Verschillende materialen hebben verschillende CTE’s, waardoor ze geschikt zijn voor het specifieke gebruik waarvoor ze zijn geselecteerd. Keramiek heeft zeer lage CTE’s, terwijl polymeren hoge CTE’s hebben. Invar, een populaire legering van ijzer en nikkel, staat bekend om zijn zeer lage CTE, waardoor het stabiel is over een groot temperatuurbereik. Door deze eigenschap is het nuttig geworden bij de ontwikkeling van ijkinstrumenten.
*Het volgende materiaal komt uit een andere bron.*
-- pv_equiv track=rewrite | github.com/rrherlih/programming311 | words.py | word_min
-- ===== SOURCE A (Python) =====
-- def word_min(word):
-- 	if len(word) == 1:
-- 		return word[0]
-- 	elif len(word) == 2:
-- 		if (word[0] <= word[1]):
-- 			return word[0]
-- 		else:
-- 			return word[1]
-- 	else:
-- 		mins = ""
-- 		for i in range(0, len(word)//2 + 1):
-- 			if word[i] <= word[len(word) - 1 - i]:
-- 				mins = mins + word[i]
-- 			else:
-- 				mins = mins + word[len(word) - 1 - i]
-- 		return(word_min(mins))
-- ===== SOURCE B (Python) =====
-- def word_min(word):
--     smallest = word[0]
--     for ch in word:
--         if ch < smallest:
--             smallest = ch
--     return smallest
-- ===== Notes on version B (the rewrite author's own statement) =====
-- stated objective: faster
-- what changed: Replaces A's recursive pairwise tournament (rebuilding a 'mins' string by concatenation each round and recursing) with a single linear scan keeping the running minimum character.
import Mathlib
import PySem

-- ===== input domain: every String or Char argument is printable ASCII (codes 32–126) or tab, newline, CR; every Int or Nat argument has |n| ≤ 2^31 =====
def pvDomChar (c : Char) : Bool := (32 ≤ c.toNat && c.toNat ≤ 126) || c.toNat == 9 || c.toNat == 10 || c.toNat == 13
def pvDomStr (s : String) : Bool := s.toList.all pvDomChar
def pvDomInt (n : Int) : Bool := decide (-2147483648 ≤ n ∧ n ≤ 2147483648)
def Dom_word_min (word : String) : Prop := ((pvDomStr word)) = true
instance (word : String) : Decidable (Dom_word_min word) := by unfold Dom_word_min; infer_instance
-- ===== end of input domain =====

-- B replaces A's recursive pairwise tournament with a single linear running-minimum scan (simpler; same result).


-- ===== PORT A =====
-- Transliteration of A on List Char; fuel (initially the word length) only makes the
-- recursion structurally total — on every input Pre_ admits it never runs out (proved below).
def wmA (fuel : Nat) (w : List Char) : List Char :=
  match fuel with
  | 0 => []
  | fuel + 1 =>
    if w.length = 1 then [(PySem.List.pyGetD w 0 ' ')]
    else if w.length = 2 then
      if PySem.List.pyGetD w 0 ' ' ≤ PySem.List.pyGetD w 1 ' ' then [PySem.List.pyGetD w 0 ' ']
      else [PySem.List.pyGetD w 1 ' ']
    else
      let n : Int := w.length
      let mins := (PySem.List.pyRange 0 (PySem.Int.floordiv n 2 + 1) 1).foldl
        (fun acc i =>
          if PySem.List.pyGetD w i ' ' ≤ PySem.List.pyGetD w (n - 1 - i) ' '
          then acc ++ [PySem.List.pyGetD w i ' ']
          else acc ++ [PySem.List.pyGetD w (n - 1 - i) ' ']) []
      wmA fuel mins

def word_min (word : String) : String := String.ofList (wmA word.toList.length word.toList)

-- ===== PORT B =====
-- smallest = word[0]; for ch in word: if ch < smallest: smallest = ch; return smallest
def word_min_alt (word : String) : String :=
  match word.toList with
  | [] => ""   -- Python raises IndexError here; excluded by Pre_
  | c :: _ =>
    String.ofList [word.toList.foldl (fun smallest ch => if ch < smallest then ch else smallest) c]

-- ===== PRECONDITION & SPEC =====
-- Pre_ excludes only the empty string, on which both A and B raise IndexError (word[0]).
def Pre_word_min (word : String) : Prop := word ≠ ""
instance (word : String) : Decidable (Pre_word_min word) := by unfold Pre_word_min; infer_instance
def pvWitness_word_min : String := ("bca")

def Spec_word_min (word : String) (out : String) : Prop := out = word_min_alt word
instance (word : String) (out : String) : Decidable (Spec_word_min word out) := by unfold Spec_word_min; infer_instance

-- ===== CLAIM (what is proved, stated in full; the proofs are below) =====
def Claim_equal_word_min : Prop := ∀ (word : String), Dom_word_min word → Pre_word_min word → Spec_word_min word (word_min word)

-- ===== LEMMAS AND PROOFS =====

-- one round of A's tournament, as a map over the index range
theorem wmA_mins_eq_map (w : List Char) (m : Int) :
    (PySem.List.pyRange 0 m 1).foldl
      (fun acc i =>
        if PySem.List.pyGetD w i ' ' ≤ PySem.List.pyGetD w ((w.length : Int) - 1 - i) ' '
        then acc ++ [PySem.List.pyGetD w i ' ']
        else acc ++ [PySem.List.pyGetD w ((w.length : Int) - 1 - i) ' ']) []
    = (PySem.List.pyRange 0 m 1).map
        (fun i => min (PySem.List.pyGetD w i ' ') (PySem.List.pyGetD w ((w.length : Int) - 1 - i) ' ')) := by
  rw [show (fun acc i =>
        if PySem.List.pyGetD w i ' ' ≤ PySem.List.pyGetD w ((w.length : Int) - 1 - i) ' '
        then acc ++ [PySem.List.pyGetD w i ' ']
        else acc ++ [PySem.List.pyGetD w ((w.length : Int) - 1 - i) ' '])
      = (fun (acc : List Char) i => acc ++
          [min (PySem.List.pyGetD w i ' ') (PySem.List.pyGetD w ((w.length : Int) - 1 - i) ' ')])
    from by funext acc i; rw [min_def]; split_ifs <;> rfl]
  exact PySem.List.foldl_append_singleton_eq_map _ _ _

-- the minimum survives one round of A's tournament
theorem mins_min?_eq (w : List Char) (a : Char) (h3 : 3 ≤ w.length) (hmin : w.min? = some a) :
    ((PySem.List.pyRange 0 ((w.length : Int) / 2 + 1) 1).map
      (fun i => min (PySem.List.pyGetD w i ' ') (PySem.List.pyGetD w ((w.length : Int) - 1 - i) ' '))).min?
    = some a := by
  rw [List.min?_eq_some_iff] at hmin ⊢
  obtain ⟨hmem, hle⟩ := hmin
  have hsub : ∀ i : Int, 0 ≤ i → i < (w.length : Int) / 2 + 1 →
      min (PySem.List.pyGetD w i ' ') (PySem.List.pyGetD w ((w.length : Int) - 1 - i) ' ') ∈ w := by
    intro i h0 hi
    rcases min_choice (PySem.List.pyGetD w i ' ') (PySem.List.pyGetD w ((w.length : Int) - 1 - i) ' ') with h | h <;>
      rw [h] <;> exact PySem.List.pyGetD_mem _ _ (by simp [PySem.Raise.InRange]; omega)
  constructor
  · -- a appears in the mapped list
    obtain ⟨j, hj, hja⟩ := List.getElem_of_mem hmem
    set i : Int := min (j : Int) ((w.length : Int) - 1 - j) with hidef
    have h0i : 0 ≤ i := by simp [hidef]; omega
    have hilt : i < (w.length : Int) / 2 + 1 := by
      rcases min_le_iff.mp (le_refl i) with _ | _ <;> omega
    refine List.mem_map.mpr ⟨i, PySem.List.mem_pyRange_one.mpr ⟨h0i, hilt⟩, ?_⟩
    have hval : PySem.List.pyGetD w i ' ' = a ∨ PySem.List.pyGetD w ((w.length : Int) - 1 - i) ' ' = a := by
      rcases le_total (j : Int) ((w.length : Int) - 1 - j) with hc | hc
      · left
        have : i = (j : Int) := by omega
        rw [this, PySem.List.pyGetD_eq_getElem _ _ (by omega) (by omega)]
        simpa using hja
      · right
        have : (w.length : Int) - 1 - i = (j : Int) := by omega
        rw [this, PySem.List.pyGetD_eq_getElem _ _ (by omega) (by omega)]
        simpa using hja
    have hmemw := hsub i h0i hilt
    have hge : a ≤ min (PySem.List.pyGetD w i ' ') (PySem.List.pyGetD w ((w.length : Int) - 1 - i) ' ') :=
      hle _ hmemw
    rcases hval with h | h
    · exact le_antisymm (le_trans (min_le_left _ _) (le_of_eq h)) hge
    · exact le_antisymm (le_trans (min_le_right _ _) (le_of_eq h)) hge
  · -- a is ≤ every element of the mapped list
    intro b hb
    obtain ⟨i, hi, rfl⟩ := List.mem_map.mp hb
    obtain ⟨h0, h1⟩ := PySem.List.mem_pyRange_one.mp hi
    exact hle _ (hsub i h0 h1)

-- A computes the singleton minimum, given enough fuel
theorem wmA_eq_min : ∀ (fuel : Nat) (w : List Char) (a : Char),
    w.length ≤ fuel → w.min? = some a → wmA fuel w = [a] := by
  intro fuel
  induction fuel with
  | zero =>
    intro w a hf hm
    have hw : w = [] := List.eq_nil_of_length_eq_zero (by omega)
    subst hw; simp [List.min?] at hm
  | succ fuel ih =>
    intro w a hf hm
    rw [wmA]
    by_cases h1 : w.length = 1
    · obtain ⟨c, rfl⟩ := List.length_eq_one_iff.mp h1
      simp only [if_pos h1]
      simp [List.min?] at hm
      simp [PySem.List.pyGetD_zero_cons, hm]
    by_cases h2 : w.length = 2
    · obtain ⟨c, d, rfl⟩ : ∃ c d, w = [c, d] := by
        match w, h2 with | [c, d], _ => exact ⟨c, d, rfl⟩
      have hm' : min c d = a := by simpa [List.min?, List.foldl] using hm
      simp only [if_neg h1, if_pos h2, PySem.List.pyGetD_zero_cons]
      have hd1 : PySem.List.pyGetD [c, d] 1 ' ' = d := by
        simp [PySem.List.pyGetD, PySem.List.pyIdx?, PySem.List.pyGet?]
      rw [hd1, min_def] at *
      split_ifs with h <;> simp_all
    · have h0 : w.length ≠ 0 := by
        intro h
        rw [List.eq_nil_of_length_eq_zero h] at hm
        simp [List.min?] at hm
      have h3 : 3 ≤ w.length := by omega
      simp only [if_neg h1, if_neg h2]
      have hfd : PySem.Int.floordiv (w.length : Int) 2 = (w.length : Int) / 2 :=
        @PySem.Int.floordiv_eq_ediv_of_pos (w.length : Int) 2 (by norm_num)
      rw [hfd, wmA_mins_eq_map]
      apply ih
      · rw [List.length_map, PySem.List.length_pyRange_one]
        omega
      · exact mins_min?_eq w a h3 hm

-- B computes the singleton minimum
theorem alt_foldl_eq_min (c : Char) (rest : List Char) :
    (c :: rest).foldl (fun smallest ch => if ch < smallest then ch else smallest) c
      = rest.foldl min c := by
  have hfun : (fun (smallest ch : Char) => if ch < smallest then ch else smallest) = min := by
    funext s ch
    rw [min_def]
    by_cases h : ch < s
    · simp [h, not_le.mpr h]
    · simp [h, not_lt.mp h]
  rw [hfun]
  simp [List.foldl_cons, min_self]

-- ===== VERDICT (by name: the statement is the Claim_ definition above) =====
theorem word_min_spec : Claim_equal_word_min := by
  intro word _ hpre
  obtain ⟨c, rest, hw⟩ : ∃ c rest, word.toList = c :: rest := by
    cases h : word.toList with
    | nil => exact absurd (String.toList_eq_nil_iff.mp h) hpre
    | cons c rest => exact ⟨c, rest, rfl⟩
  have hmin : (c :: rest).min? = some (rest.foldl min c) := rfl
  unfold Spec_word_min word_min word_min_alt
  rw [hw, wmA_eq_min _ _ _ (le_refl _) hmin]
  exact congrArg (fun x => String.ofList [x]) (alt_foldl_eq_min c rest).symm
-- pv_equiv track=rewrite | github.com/dturner3282-commits/AuRa | android/engine.py | decode_timeline
-- ===== SOURCE A (Python) =====
-- def decode_timeline(timeline, freq_map, tolerance=30):
--     """Map each frequency in timeline to nearest letter."""
--     decoded = []
--     for t, freq, mag in timeline:
--         best_letter = None
--         best_dist = tolerance
--         for mf, letter in freq_map.items():
--             d = abs(freq - mf)
--             if d < best_dist:
--                 best_dist = d
--                 best_letter = letter
--         if best_letter:
--             decoded.append((t, best_letter, freq))
--     return decoded
-- ===== SOURCE B (Python) =====
-- def decode_timeline(timeline, freq_map, tolerance=30):
--     """Map each frequency in timeline to nearest letter (sorted table + binary search)."""
--     items = sorted(((mf, i, letter) for i, (mf, letter) in enumerate(freq_map.items())),
--                    key=lambda it: it[0])
--     keys = [it[0] for it in items]
--     decoded = []
--     for t, freq, mag in timeline:
--         # bisect_left(keys, freq)
--         lo, hi = 0, len(keys)
--         while lo < hi:
--             mid = (lo + hi) // 2
--             if keys[mid] < freq:
--                 lo = mid + 1
--             else:
--                 hi = mid
--         best = None
--         if lo < len(items):
--             mf, i, letter = items[lo]          # keys[lo] >= freq
--             best = (mf - freq, i, letter)
--         if lo > 0:
--             mf, i, letter = items[lo - 1]      # keys[lo-1] < freq
--             cand = (freq - mf, i, letter)
--             if best is None or (cand[0], cand[1]) < (best[0], best[1]):
--                 best = cand
--         if best is not None and best[0] < tolerance and best[2]:
--             decoded.append((t, best[2], freq))
--     return decoded
-- ===== Notes on version B (the rewrite author's own statement) =====
-- stated objective: faster
-- what changed: Replaces the per-entry linear scan of freq_map with a one-time sort of the frequency keys plus a binary search per timeline entry for the two nearest neighbours, resolving equidistant ties by dict-insertion index.
import Mathlib
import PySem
Kwik daarentegen staat bekend om zijn hoge CTE, waardoor het over een groot temperatuurbereik gevoelig is, zoals gebruikt in kwikthermometers.

In dit artikel leert u over:

  • Wat een thermische uitzettingscoëfficiënt is
  • Hoe de thermische uitzettingscoëfficiënt wordt gemeten
  • Toepassingen en materialen die gebruik maken van de thermische uitzettingscoëfficiënt
  • Toekomstige materialen/toepassingen

Wat is de thermische uitzettingscoëfficiënt?

De thermische uitzettingscoëfficiënt is de snelheid waarmee de grootte van een materiaal verandert als de temperatuur verandert. De grootte kan worden bepaald door veranderingen in lengte, oppervlakte of volume, en zo zijn er coëfficiënten af te leiden voor lineaire, oppervlakte- en volume-expansie.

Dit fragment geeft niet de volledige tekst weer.